Retrieve sequences from sequence file

Description

Tool to retrieve a set of sequences from a given sequence set based on a list of sequence IDs or names.

Input files

This tool takes two files as an input. One file containing sequence data and another file containing a list for sequence names or ID numbers to be retrieved from the input sequence set.
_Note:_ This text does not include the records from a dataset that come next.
-- pv_equiv track=rewrite | github.com/Jo-Lam/ErrorProfiler | errorprofiler.py | character_edit_positions
-- ===== SOURCE A (Python) =====
-- def character_edit_positions(str1, str2):
--     # Returns (insertions, deletions, replacements) as position lists
--     m, n = len(str1), len(str2)
--     dp = [[0] * (n + 1) for _ in range(m + 1)]
--     for i in range(m + 1):
--         for j in range(n + 1):
--             if i == 0: dp[i][j] = j
--             elif j == 0: dp[i][j] = i
--             elif str1[i - 1] == str2[j - 1]:
--                 dp[i][j] = dp[i - 1][j - 1]
--             else:
--                 dp[i][j] = 1 + min(dp[i - 1][j], dp[i][j - 1], dp[i - 1][j - 1])
--     i, j = m, n
--     insert_pos, delete_pos, replace_pos = [], [], []
--     while i > 0 or j > 0:
--         if i > 0 and j > 0 and str1[i - 1] == str2[j - 1]:
--             i -= 1
--             j -= 1
--         elif i > 0 and dp[i][j] == dp[i - 1][j] + 1:
--             delete_pos.append(i - 1)
--             i -= 1
--         elif j > 0 and dp[i][j] == dp[i][j - 1] + 1:
--             insert_pos.append(j - 1)
--             j -= 1
--         else:
--             replace_pos.append(i - 1)
--             i -= 1
--             j -= 1
--     return insert_pos[::-1], delete_pos[::-1], replace_pos[::-1]
-- ===== SOURCE B (Python) =====
-- def character_edit_positions(str1, str2):
--     # Single forward DP pass: each cell carries a persistent (shared-tail) linked
--     # chain of edit operations, so the answer is read off the last cell's chain;
--     # there is no separate backtrace over the grid.
--     m, n = len(str1), len(str2)
--     prev = []
--     p = None
--     for j in range(n + 1):
--         prev.append((j, p))
--         p = ('I', j, p)
--     for i in range(1, m + 1):
--         cur = [(i, ('D', i - 1, prev[0][1]))]
--         for j in range(1, n + 1):
--             if str1[i - 1] == str2[j - 1]:
--                 cur.append(prev[j - 1])
--             else:
--                 a, pa = prev[j]
--                 b, pb = cur[j - 1]
--                 c, pc = prev[j - 1]
--                 if a <= b and a <= c:
--                     cur.append((a + 1, ('D', i - 1, pa)))
--                 elif b <= c:
--                     cur.append((b + 1, ('I', j - 1, pb)))
--                 else:
--                     cur.append((c + 1, ('R', i - 1, pc)))
--         prev = cur
--     ins, dele, rep = [], [], []
--     node = prev[n][1]
--     while node is not None:
--         op, pos, nxt = node
--         if op == 'I':
--             ins.append(pos)
--         elif op == 'D':
--             dele.append(pos)
--         else:
--             rep.append(pos)
--         node = nxt
--     return ins[::-1], dele[::-1], rep[::-1]
-- ===== Notes on version B (the rewrite author's own statement) =====
-- stated objective: alternative
-- what changed: B replaces A's two-phase fill-then-backtrace with a single forward DP pass in which every cell carries a persistent shared-tail linked chain of edit operations; the result is read directly off the last cell's chain, so there is no backtrace over the grid and no full dp table (only one row of (cost, chain) pairs is kept).
import Mathlib
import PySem

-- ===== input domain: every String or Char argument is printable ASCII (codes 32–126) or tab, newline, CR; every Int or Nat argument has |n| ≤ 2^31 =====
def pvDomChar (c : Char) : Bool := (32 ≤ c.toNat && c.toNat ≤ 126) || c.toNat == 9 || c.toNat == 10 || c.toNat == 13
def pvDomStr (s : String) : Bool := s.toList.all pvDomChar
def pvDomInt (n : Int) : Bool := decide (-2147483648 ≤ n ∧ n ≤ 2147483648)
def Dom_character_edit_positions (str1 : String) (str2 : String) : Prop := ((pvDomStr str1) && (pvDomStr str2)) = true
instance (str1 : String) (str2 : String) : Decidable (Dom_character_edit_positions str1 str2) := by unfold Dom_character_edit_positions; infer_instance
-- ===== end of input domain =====

-- B does the DP in one forward pass where each cell carries a persistent shared-tail chain of
-- edit operations (no dp table, no backtrace phase): alternative decomposition, same cost.

-- ===== PORT A =====
-- row i of A's dp table (Python inner `for j in range(n+1)` filling dp[i][j])
def cedRow (s1 s2 : List Char) (prev : List Int) (i : Nat) : List Int :=
  (List.range (s2.length + 1)).foldl
    (fun cur (j : Nat) =>
      cur ++ [if i = 0 then (j : Int)
              else if j = 0 then (i : Int)
              else if s1.getD (i - 1) ' ' = s2.getD (j - 1) ' ' then prev.getD (j - 1) 0
              else 1 + min (prev.getD j 0) (min (cur.getD (j - 1) 0) (prev.getD (j - 1) 0))]) []

-- A's dp table (Python outer `for i in range(m+1)`)
def cedTable (s1 s2 : List Char) : List (List Int) :=
  (List.range (s1.length + 1)).foldl
    (fun tb (i : Nat) => tb ++ [cedRow s1 s2 (tb.getD (i - 1) []) i]) []

-- A's traceback loop `while i > 0 or j > 0`, accumulators reversed at the end;
-- the loop runs exactly until i = j = 0, so fuel = i + j (set by the wrapper) is a pure
-- totality device and is never exhausted early
def cedBackF (s1 s2 : List Char) (dp : List (List Int)) :
    Nat → Nat → Nat → List Int → List Int → List Int → List Int × List Int × List Int
  | 0, _, _, ins, del, rep => (ins.reverse, del.reverse, rep.reverse)
  | fuel + 1, i, j, ins, del, rep =>
    if i = 0 ∧ j = 0 then (ins.reverse, del.reverse, rep.reverse)
    else if 0 < i ∧ 0 < j ∧ s1.getD (i - 1) ' ' = s2.getD (j - 1) ' ' then
      cedBackF s1 s2 dp fuel (i - 1) (j - 1) ins del rep
    else if 0 < i ∧ (dp.getD i []).getD j 0 = (dp.getD (i - 1) []).getD j 0 + 1 then
      cedBackF s1 s2 dp fuel (i - 1) j ins (del ++ [(i : Int) - 1]) rep
    else if 0 < j ∧ (dp.getD i []).getD j 0 = (dp.getD i []).getD (j - 1) 0 + 1 then
      cedBackF s1 s2 dp fuel i (j - 1) (ins ++ [(j : Int) - 1]) del rep
    else
      cedBackF s1 s2 dp fuel (i - 1) (j - 1) ins del (rep ++ [(i : Int) - 1])

def character_edit_positions (str1 : String) (str2 : String) : List Int × List Int × List Int :=
  cedBackF str1.toList str2.toList (cedTable str1.toList str2.toList)
    (str1.toList.length + str2.toList.length) str1.toList.length str2.toList.length [] [] []

-- ===== PORT B =====
-- persistent shared-tail chain of edit operations (Python's nested tuples ('I'/'D'/'R', pos, rest) / None)
inductive EPath where
  | nil : EPath
  | node : Char → Int → EPath → EPath
deriving DecidableEq, Repr

-- B's first loop: builds row 0 of (cost, chain) cells, threading the growing insert chain p
def altRow0 (n : Nat) : List (Int × EPath) :=
  ((List.range (n + 1)).foldl
    (fun st (j : Nat) => (st.1 ++ [((j : Int), st.2)], EPath.node 'I' (j : Int) st.2))
    ([], EPath.nil)).1
-- pv_equiv track=rewrite | github.com/mutwo-org/mutwo.core | mutwo/generators/toussaint/reflection_rhythms.py | paradiddle
-- ===== SOURCE A (Python) =====
-- import itertools
-- import typing
--
-- def _mirror(pattern: typing.Tuple[bool]) -> typing.Tuple[bool]:
--     """Inverse every boolean value inside the tuple.
--
--     Helper function for other functions.
--     """
--     return tuple(False if item else True for item in pattern)
--
-- def paradiddle(size: int) -> typing.Tuple[typing.Tuple[int]]:
--     """Generates rhythm using the paraddidle method described by G. T. Toussaint.
--
--     :param size: how many beats the resulting rhythm shall last. 'Size' has to be
--         divisible by 2 because of the symmetrical structure of the generated rhythm.
--
--     :return: Return nested tuple that contains two tuple where each tuple represents
--         one rhythm (both rhythms are complementary to each other). The rhythms are
--         encoded in absolute time values.
--
--     The paradiddle algorithm has been descriped by Godfried T. Toussaint
--     in his paper 'Generating “Good” Musical Rhythms Algorithmically'.
--     """
--
--     def convert_to_right_left_pattern(pattern: tuple) -> tuple:
--         right = []
--         left = []
--         for idx, item in enumerate(pattern):
--             if item:
--                 right.append(idx)
--             else:
--                 left.append(idx)
--         return tuple(right), tuple(left)
--
--     # check for correct size value
--     try:
--         assert size % 2 == 0 and size > 2
--     except AssertionError:
--         message = (
--             "Invalid value '{}' for argument 'size'. 'Size' has to be divisible by 2"
--             " and has to be bigger than 2.".format(size)
--         )
--         raise ValueError(message)
--
--     cycle = itertools.cycle((True, False))
--     pattern = list(next(cycle) for n in range(size // 2))
--     pattern[-1] = pattern[-2]
--     return convert_to_right_left_pattern(tuple(pattern) + _mirror(pattern))
-- ===== SOURCE B (Python) =====
-- def paradiddle(size: int):
--     """Closed-form reimplementation: builds only the half pattern's index sets
--     with step-2 ranges and derives the mirrored second half arithmetically."""
--     if size % 2 != 0 or size <= 2:
--         message = (
--             "Invalid value '{}' for argument 'size'. 'Size' has to be divisible by 2"
--             " and has to be bigger than 2.".format(size)
--         )
--         raise ValueError(message)
--     h = size // 2
--     half_right = list(range(0, h - 1, 2))
--     half_left = list(range(1, h - 1, 2))
--     # the overridden last slot of the half pattern is a hit iff h is even
--     (half_right if h % 2 == 0 else half_left).append(h - 1)
--     right = tuple(half_right) + tuple(i + h for i in half_left)
--     left = tuple(half_left) + tuple(i + h for i in half_right)
--     return right, left
-- ===== Notes on version B (the rewrite author's own statement) =====
-- stated objective: alternative
-- what changed: Instead of materialising the full boolean pattern (half + mirrored half) and scanning it element by element to classify indices, B computes the hit/rest index lists of the half pattern directly as step-2 arithmetic ranges (with the last slot assigned by the parity of size//2) and obtains the mirrored second half by the complement symmetry right = half_right + (half_left + h), left = half_left + (half_right + h).
import Mathlib
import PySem

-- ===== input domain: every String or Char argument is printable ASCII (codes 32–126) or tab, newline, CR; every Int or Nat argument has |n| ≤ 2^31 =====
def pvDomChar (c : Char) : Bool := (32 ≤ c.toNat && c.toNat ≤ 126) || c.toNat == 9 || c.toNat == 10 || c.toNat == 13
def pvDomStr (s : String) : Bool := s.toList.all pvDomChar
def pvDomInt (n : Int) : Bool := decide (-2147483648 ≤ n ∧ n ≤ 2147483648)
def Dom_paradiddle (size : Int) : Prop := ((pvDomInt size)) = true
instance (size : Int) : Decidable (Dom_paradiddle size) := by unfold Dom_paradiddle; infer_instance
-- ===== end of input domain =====

-- B builds only the half pattern's hit/rest index lists as step-2 ranges and mirrors them
-- arithmetically, instead of materialising and scanning the full boolean pattern (objective: alternative).

-- ===== PORT A =====
def paradiddle (size : Int) : List Int × List Int :=
  -- pattern = list(next(cycle) for n in range(size // 2)), cycle = itertools.cycle((True, False))
  let pattern := ((PySem.List.pyRange 0 (PySem.Int.floordiv size 2) 1).foldl
      (fun (s : Bool × List Bool) _ => (!s.1, s.2 ++ [s.1])) (true, [])).2
  -- pattern[-1] = pattern[-2]
  let pattern := PySem.List.pySetD pattern (-1) (PySem.List.pyGetD pattern (-2) true)
  -- tuple(pattern) + _mirror(pattern)
  let full := pattern ++ pattern.map (fun b => !b)
  -- convert_to_right_left_pattern
  (PySem.List.enumerate full 0).foldl
    (fun (rl : List Int × List Int) p =>
      if p.2 then (rl.1 ++ [p.1], rl.2) else (rl.1, rl.2 ++ [p.1]))
    ([], [])

-- ===== PORT B =====
def paradiddle_alt (size : Int) : List Int × List Int :=
  let h := PySem.Int.floordiv size 2
  let hr0 := PySem.List.pyRange 0 (h - 1) 2
  let hl0 := PySem.List.pyRange 1 (h - 1) 2
  -- (half_right if h % 2 == 0 else half_left).append(h - 1)
  let hr := if PySem.Int.mod h 2 = 0 then hr0 ++ [h - 1] else hr0
  let hl := if PySem.Int.mod h 2 = 0 then hl0 else hl0 ++ [h - 1]
  (hr ++ hl.map (· + h), hl ++ hr.map (· + h))

-- ===== PRECONDITION & SPEC =====
-- Pre_ excludes exactly the sizes (odd or ≤ 2) on which A raises ValueError (B raises the same error).
def Pre_paradiddle (size : Int) : Prop := PySem.Int.mod size 2 = 0 ∧ 2 < size
instance (size : Int) : Decidable (Pre_paradiddle size) := by unfold Pre_paradiddle; infer_instance
def pvWitness_paradiddle : Int := (8)

def Spec_paradiddle (size : Int) (out : List Int × List Int) : Prop := out = paradiddle_alt size
instance (size : Int) (out : List Int × List Int) : Decidable (Spec_paradiddle size out) := by unfold Spec_paradiddle; infer_instance

-- ===== CLAIM (what is proved, stated in full; the proofs are below) =====
def Claim_equal_paradiddle : Prop := ∀ (size : Int), Dom_paradiddle size → Pre_paradiddle size → Spec_paradiddle size (paradiddle size)

-- ===== LEMMAS AND PROOFS =====

-- proof-only helpers
def altList (b : Bool) : Nat → List Bool
  | 0 => []
  | n + 1 => b :: altList (!b) n

def idxT : Int → List Bool → List Int
  | _, [] => []
  | s, b :: bs => if b then s :: idxT (s + 1) bs else idxT (s + 1) bs

def idxF : Int → List Bool → List Int
  | _, [] => []
  | s, b :: bs => if b then idxF (s + 1) bs else s :: idxF (s + 1) bs

def fHalf (i : Nat) : Bool := if i % 2 = 0 then true else false

theorem foldl_alt (l : List Int) (b : Bool) (acc : List Bool) :
    (l.foldl (fun (s : Bool × List Bool) _ => (!s.1, s.2 ++ [s.1])) (b, acc)).2
      = acc ++ altList b l.length := by
  induction l generalizing b acc with
  | nil => simp [altList]
  | cons x xs ih =>
      simp only [List.foldl_cons]
      rw [ih]
      simp [altList]

theorem altList_eq (n : Nat) (b : Bool) :
    altList b n = (List.range n).map (fun i => if i % 2 = 0 then b else !b) := by
  induction n generalizing b with
  | zero => simp [altList]
  | succ n ih =>
      rw [altList, ih, List.range_succ_eq_map, List.map_cons, List.map_map]
      simp only [Nat.zero_mod]
      congr 1
      apply List.map_congr_left
      intro i _
      simp only [Function.comp]
      rcases Nat.even_or_odd i with h | h
      · have h1 : i % 2 = 0 := Nat.even_iff.mp h
        have h2 : Nat.succ i % 2 ≠ 0 := by omega
        simp [h1, h2]
      · have h1 : i % 2 ≠ 0 := by have := Nat.odd_iff.mp h; omega
        have h2 : Nat.succ i % 2 = 0 := by have := Nat.odd_iff.mp h; omega
        simp [h1, h2]

theorem part_fold (xs : List Bool) (s : Int) (r l : List Int) :
    (PySem.List.enumerate xs s).foldl
      (fun (rl : List Int × List Int) p =>
        if p.2 then (rl.1 ++ [p.1], rl.2) else (rl.1, rl.2 ++ [p.1])) (r, l)
      = (r ++ idxT s xs, l ++ idxF s xs) := by
  induction xs generalizing s r l with
  | nil => simp [PySem.List.enumerate_nil, idxT, idxF]
  | cons b bs ih =>
      rw [PySem.List.enumerate_cons, List.foldl_cons]
      cases b with
      | true => simp [ih, idxT, idxF]
      | false => simp [ih, idxT, idxF]

theorem idxT_append (xs ys : List Bool) (s : Int) :
    idxT s (xs ++ ys) = idxT s xs ++ idxT (s + xs.length) ys := by
  induction xs generalizing s with
  | nil => simp [idxT]
  | cons b bs ih =>
      cases b <;> simp [idxT, ih] <;> ring_nf

theorem idxF_append (xs ys : List Bool) (s : Int) :
    idxF s (xs ++ ys) = idxF s xs ++ idxF (s + xs.length) ys := by
  induction xs generalizing s with
  | nil => simp [idxF]
  | cons b bs ih =>
      cases b <;> simp [idxF, ih] <;> ring_nf

theorem idxT_not (xs : List Bool) (s : Int) :
    idxT s (xs.map (fun b => !b)) = idxF s xs := by
  induction xs generalizing s with
  | nil => rfl
  | cons b bs ih => cases b <;> simp [idxT, idxF, ih]

theorem idxF_not (xs : List Bool) (s : Int) :
    idxF s (xs.map (fun b => !b)) = idxT s xs := by
  induction xs generalizing s with
  | nil => rfl
  | cons b bs ih => cases b <;> simp [idxT, idxF, ih]

theorem idxT_shift (xs : List Bool) (s t : Int) :
    idxT (s + t) xs = (idxT s xs).map (· + t) := by
  induction xs generalizing s with
  | nil => rfl
  | cons b bs ih =>
      cases b <;> simp only [idxT, if_true, Bool.false_eq_true, if_false, List.map_cons] <;>
        rw [show s + t + 1 = (s + 1) + t by ring, ih]

theorem idxF_shift (xs : List Bool) (s t : Int) :
    idxF (s + t) xs = (idxF s xs).map (· + t) := by
  induction xs generalizing s with
  | nil => rfl
  | cons b bs ih =>
      cases b <;> simp only [idxF, if_true, Bool.false_eq_true, if_false, List.map_cons] <;>
        rw [show s + t + 1 = (s + 1) + t by ring, ih]

theorem evens_closed (n : Nat) :
    idxT 0 ((List.range n).map fHalf) = (List.range ((n + 1) / 2)).map (fun k : Nat => (2 * k : Int)) := by
  induction n with
  | zero => rfl
  | succ n ih =>
      rw [List.range_succ, List.map_append, idxT_append, ih, List.length_map, List.length_range]
      by_cases hp : n % 2 = 0
      · have h1 : (n + 1 + 1) / 2 = (n + 1) / 2 + 1 := by omega
        rw [h1, List.range_succ, List.map_append]
        congr 1
        simp [idxT, fHalf, hp]
        omega
      · have h1 : (n + 1 + 1) / 2 = (n + 1) / 2 := by omega
        rw [h1]
        simp [idxT, fHalf, hp]

theorem odds_closed (n : Nat) :
    idxF 0 ((List.range n).map fHalf) = (List.range (n / 2)).map (fun k : Nat => (1 + 2 * k : Int)) := by
  induction n with
  | zero => rfl
  | succ n ih =>
      rw [List.range_succ, List.map_append, idxF_append, ih, List.length_map, List.length_range]
      by_cases hp : n % 2 = 0
      · have h1 : (n + 1) / 2 = n / 2 := by omega
        rw [h1]
        simp [idxF, fHalf, hp]
      · have h1 : (n + 1) / 2 = n / 2 + 1 := by omega
        rw [h1, List.range_succ, List.map_append]
        congr 1
        simp [idxF, fHalf, hp]
        omega

theorem pyRange0_two (n : Nat) :
    PySem.List.pyRange 0 (n : Int) 2 = (List.range ((n + 1) / 2)).map (fun k : Nat => (2 * k : Int)) := by
  rw [PySem.List.pyRange_of_pos 0 (n : Int) (by norm_num)]
  have hc : (if (0 : Int) < (n : Int) then (((n : Int) - 0 + 2 - 1) / 2).toNat else 0) = (n + 1) / 2 := by
    split <;> omega
  rw [hc]
  simp

theorem pyRange1_two (n : Nat) :
    PySem.List.pyRange 1 (n : Int) 2 = (List.range (n / 2)).map (fun k : Nat => (1 + 2 * k : Int)) := by
  rw [PySem.List.pyRange_of_pos 1 (n : Int) (by norm_num)]
  have hc : (if (1 : Int) < (n : Int) then (((n : Int) - 1 + 2 - 1) / 2).toNat else 0) = n / 2 := by
    split <;> omega
  rw [hc]

theorem set_append_length {α : Type} (xs : List α) (x v : α) :
    (xs ++ [x]).set xs.length v = xs ++ [v] := by
  induction xs with
  | nil => rfl
  | cons y ys ih => simp [ih]

theorem pySetD_neg_one {α : Type} (xs : List α) (v : α) (h : xs ≠ []) :
    PySem.List.pySetD xs (-1) v = xs.set (xs.length - 1) v := by
  have hlen : 0 < xs.length := List.length_pos_of_ne_nil h
  simp only [PySem.List.pySetD, PySem.List.pySet?, PySem.List.pyIdx?]
  have h1 : ¬ (0:Int) ≤ -1 := by omega
  have h2 : -(xs.length : Int) ≤ -1 := by omega
  simp [h2]

-- ===== VERDICT (by name: the statement is the Claim_ definition above) =====
theorem main_m (m : Nat) (hm2 : 2 ≤ m) :
    paradiddle (2 * (m : Int)) = paradiddle_alt (2 * (m : Int)) := by
  have hfd : PySem.Int.floordiv (2 * (m : Int)) 2 = (m : Int) := by
    rw [PySem.Int.floordiv_eq_ediv_of_pos (by norm_num)]
    omega
  have hm1 : ((m - 1 : Nat) : Int) = (m : Int) - 1 := by omega
  have hlenR : (PySem.List.pyRange 0 (m : Int) 1).length = m := by
    rw [PySem.List.length_pyRange_one]
    omega
  have hpat : ((PySem.List.pyRange 0 (m : Int) 1).foldl
      (fun (s : Bool × List Bool) _ => (!s.1, s.2 ++ [s.1])) (true, [])).2
      = (List.range m).map fHalf := by
    rw [foldl_alt, hlenR, altList_eq]
    simp [fHalf]
  have hsplit : (List.range m).map fHalf = (List.range (m - 1)).map fHalf ++ [fHalf (m - 1)] := by
    conv_lhs => rw [show m = (m - 1) + 1 from by omega]
    rw [List.range_succ, List.map_append, List.map_singleton]
  have hlenP : ((List.range m).map fHalf).length = m := by simp
  have hget : PySem.List.pyGetD ((List.range m).map fHalf) (-2) true = fHalf (m - 2) := by
    rw [PySem.List.pyGetD_neg_ofNat _ 2 _ (by omega) (by rw [hlenP]; omega)]
    simp [hlenP]
  have hset : PySem.List.pySetD ((List.range m).map fHalf) (-1) (fHalf (m - 2))
      = (List.range (m - 1)).map fHalf ++ [fHalf (m - 2)] := by
    rw [pySetD_neg_one _ _ (by rw [← List.length_pos_iff, hlenP]; omega), hlenP, hsplit]
    have h2 := set_append_length ((List.range (m - 1)).map fHalf) (fHalf (m - 1)) (fHalf (m - 2))
    simp only [List.length_map, List.length_range] at h2
    exact h2
  set p' : List Bool := (List.range (m - 1)).map fHalf ++ [fHalf (m - 2)] with hp'
  have hlenp' : p'.length = m := by
    rw [hp']
    simp
    omega
  simp only [paradiddle, paradiddle_alt, hfd, hpat, hget, hset]
  rw [part_fold]
  simp only [List.nil_append]
  rw [idxT_append, idxF_append, idxT_not, idxF_not, hlenp']
  rw [idxF_shift p' 0 (m : Int), idxT_shift p' 0 (m : Int)]
  -- index lists of the half pattern
  have hT : idxT 0 p' = (List.range ((m - 1 + 1) / 2)).map (fun k : Nat => (2 * k : Int))
      ++ (if fHalf (m - 2) then [((m - 1 : Nat) : Int)] else []) := by
    rw [hp', idxT_append, evens_closed]
    simp only [List.length_map, List.length_range, idxT]
    split <;> simp
  have hF : idxF 0 p' = (List.range ((m - 1) / 2)).map (fun k : Nat => (1 + 2 * k : Int))
      ++ (if fHalf (m - 2) then [] else [((m - 1 : Nat) : Int)]) := by
    rw [hp', idxF_append, odds_closed]
    simp only [List.length_map, List.length_range, idxF]
    split <;> simp
  rw [hT, hF]
  rw [← hm1, pyRange0_two, pyRange1_two]
  by_cases hpar : m % 2 = 0
  · have hf : fHalf (m - 2) = true := by simp [fHalf]; omega
    have hd : (2 : Int) ∣ (m : Int) := by omega
    simp [hf, hd, hm1, List.map_map]
  · have hf : fHalf (m - 2) = false := by simp [fHalf]; omega
    have hd : ¬ (2 : Int) ∣ (m : Int) := by omega
    simp [hf, hd, hm1, List.map_map]

theorem paradiddle_spec : Claim_equal_paradiddle := by
  intro size _ hpre
  obtain ⟨hmod, hgt⟩ := hpre
  obtain ⟨k, hk⟩ := (PySem.Int.mod_eq_zero_iff_dvd size 2).mp hmod
  have hkm : k = ((k.toNat : Nat) : Int) := by omega
  have hm2 : 2 ≤ k.toNat := by omega
  show paradiddle size = paradiddle_alt size
  rw [hk, hkm]
  exact main_m k.toNat hm2
-- pv_equiv track=rewrite | github.com/gratach/distrida | src/distrida/address_system/weg.py | teilWegZuUInt
-- ===== SOURCE A (Python) =====
-- def teilWegZuUInt(weg):
--     l = len(weg)
--     i = 0
--     mul = 1
--     ges = 0
--     while i < l:
--         ges += (weg[i] + 1) * mul
--         mul *= 254
--         i += 1
--     return ges
-- ===== SOURCE B (Python) =====
-- def teilWegZuUInt(weg):
--     ges = 0
--     for x in reversed(weg):
--         ges = ges * 254 + (x + 1)
--     return ges
-- ===== Notes on version B (the rewrite author's own statement) =====
-- stated objective: simpler
-- what changed: Replaces the index loop with a separate power accumulator `mul` by Horner's method over the reversed list, dropping `l`, `i` and `mul` entirely.
import Mathlib
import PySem

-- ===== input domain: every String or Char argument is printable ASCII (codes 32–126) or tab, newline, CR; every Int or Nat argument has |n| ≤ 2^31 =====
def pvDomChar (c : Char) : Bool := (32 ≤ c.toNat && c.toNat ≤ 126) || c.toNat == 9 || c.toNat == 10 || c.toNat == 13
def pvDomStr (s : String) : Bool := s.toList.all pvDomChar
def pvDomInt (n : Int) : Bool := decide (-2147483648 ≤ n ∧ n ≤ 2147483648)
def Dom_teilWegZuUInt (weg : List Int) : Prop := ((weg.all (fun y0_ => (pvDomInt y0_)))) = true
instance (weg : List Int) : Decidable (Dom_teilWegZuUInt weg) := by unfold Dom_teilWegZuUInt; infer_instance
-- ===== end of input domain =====

-- B replaces A's power-accumulator loop with Horner's method over the reversed list (simpler).

-- ===== PORT A =====
-- A's while loop over i, carrying (mul, ges); the list is consumed in order, so the
-- index loop becomes structural recursion over the remaining suffix.
def teilWegZuUIntGo : List Int → Int → Int → Int
  | [], _, ges => ges
  | x :: xs, mul, ges => teilWegZuUIntGo xs (mul * 254) (ges + (x + 1) * mul)

def teilWegZuUInt (weg : List Int) : Int := teilWegZuUIntGo weg 1 0

-- ===== PORT B =====
def teilWegZuUInt_alt (weg : List Int) : Int :=
  weg.reverse.foldl (fun ges x => ges * 254 + (x + 1)) 0

-- ===== PRECONDITION & SPEC =====
def Spec_teilWegZuUInt (weg : List Int) (out : Int) : Prop := out = teilWegZuUInt_alt weg
instance (weg : List Int) (out : Int) : Decidable (Spec_teilWegZuUInt weg out) := by unfold Spec_teilWegZuUInt; infer_instance

-- ===== CLAIM (what is proved, stated in full; the proofs are below) =====
def Claim_equal_teilWegZuUInt : Prop := ∀ (weg : List Int), Dom_teilWegZuUInt weg → Spec_teilWegZuUInt weg (teilWegZuUInt weg)

-- ===== LEMMAS AND PROOFS =====

theorem teilWegZuUIntGo_eq_alt (weg : List Int) (mul ges : Int) :
    teilWegZuUIntGo weg mul ges = ges + mul * teilWegZuUInt_alt weg := by
  induction weg generalizing mul ges with
  | nil => simp [teilWegZuUIntGo, teilWegZuUInt_alt]
  | cons x xs ih =>
    simp only [teilWegZuUIntGo, teilWegZuUInt_alt, List.reverse_cons, List.foldl_append,
      List.foldl_cons, List.foldl_nil] at *
    rw [ih]
    ring

-- ===== VERDICT (by name: the statement is the Claim_ definition above) =====
theorem teilWegZuUInt_spec : Claim_equal_teilWegZuUInt := by
  intro weg _
  show teilWegZuUInt weg = teilWegZuUInt_alt weg
  rw [teilWegZuUInt, teilWegZuUIntGo_eq_alt]
  ring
For example if you have following sequence set in Chipster:

>CAA54483.1 CAA54483.1 Bet v 1 e [Betula pendula]
MGVFNYETEATSVIPAARLFKAFILDGDNLFPKVAPQAISSVENIEGNGGPGTIKKISFP
EGIPFKYVKGRVDEVDHTNFKYSYSVIEGGPVGDTLEKISNEIKIVATPNGGSILKINNK
YHTKGDHEVKAEQIKASKEMGETLLRAVESYLLAHSDAYN
>CAA54482.1 CAA54482.1 Bet v 1 d [Betula pendula]
MGVFNYEIETTSVIPAARLFKAFILDGDNLVPKVAPQAISSVENIEGNGGPGTIKKINFP
EGFPFKYVKDRVDEVDHTNFKYNYSVIEGGPVGDTLEKISNEIKIVATPDGGCVLKISNK
YHTKGNHEVKAEQVKASKEMGETLLRAVESYLLAHSDAYN
>CAA54481.1 CAA54481.1 Bet v 1 c [Betula pendula]
MGVFNYESETTSVIPAARLFKAFILEGDTLIPKVAPQAISSVENIEGNGGPGTIKKITFP
EGSPFKYVKERVDEVDHANFKYSYSMIEGGALGDTLEKICNEIKIVATPDGGSILKISNK
YHTKGDQEMKAEHMKAIKEKGEALLRAVESYLLAHSDAYN
>CAA54485.1 CAA54485.1 Bet v 1 g [Betula pendula]
MGVFNYESETTSVIPAARLFKAFILEGDNLIPKVAPQAISSVENIEGNGGPGTIKKINFP
EGFPFKYVKDRVDEVDHTNFKYNYSVIEGGPVGDTLEKISNEIKIVATPDGGCVLKISNK
YHTKGNHEVKAEQVKASKEMGETLLRAVESYLLAHSDAYN
>CAA54421.1 CAA54421.1 Bet v 1b [Betula pendula]
MGVFNYETETTSVIPAARLFKAFILEGDTLIPKVAPQAISSVENIEGNGGPGTIKKITFP
EGSPFKYVKERVDEVDHANFKYSYSMIEGGALGDTLEKICNEIKIVATPDGGSILKISNK
YHTKGDHEMKAEHMKAIKEKGEALLRAVESYLLAHSDAYN

Then you could pick the last three sequences from this set with a file containing the following name list:

CAA54481.1
CAA54485.1 v1g
CAA54421.1 v1b
Note that in the name list, only the first word of each row is picked and used as a name of a sequence to be picked. Thus the rest of the line can contain comments or other data.

Also a table, where the first column contains the sequence name or ID, can be used as a name list.

Output

The format of the resulting output sequence file is the same as the format of the input sequence file.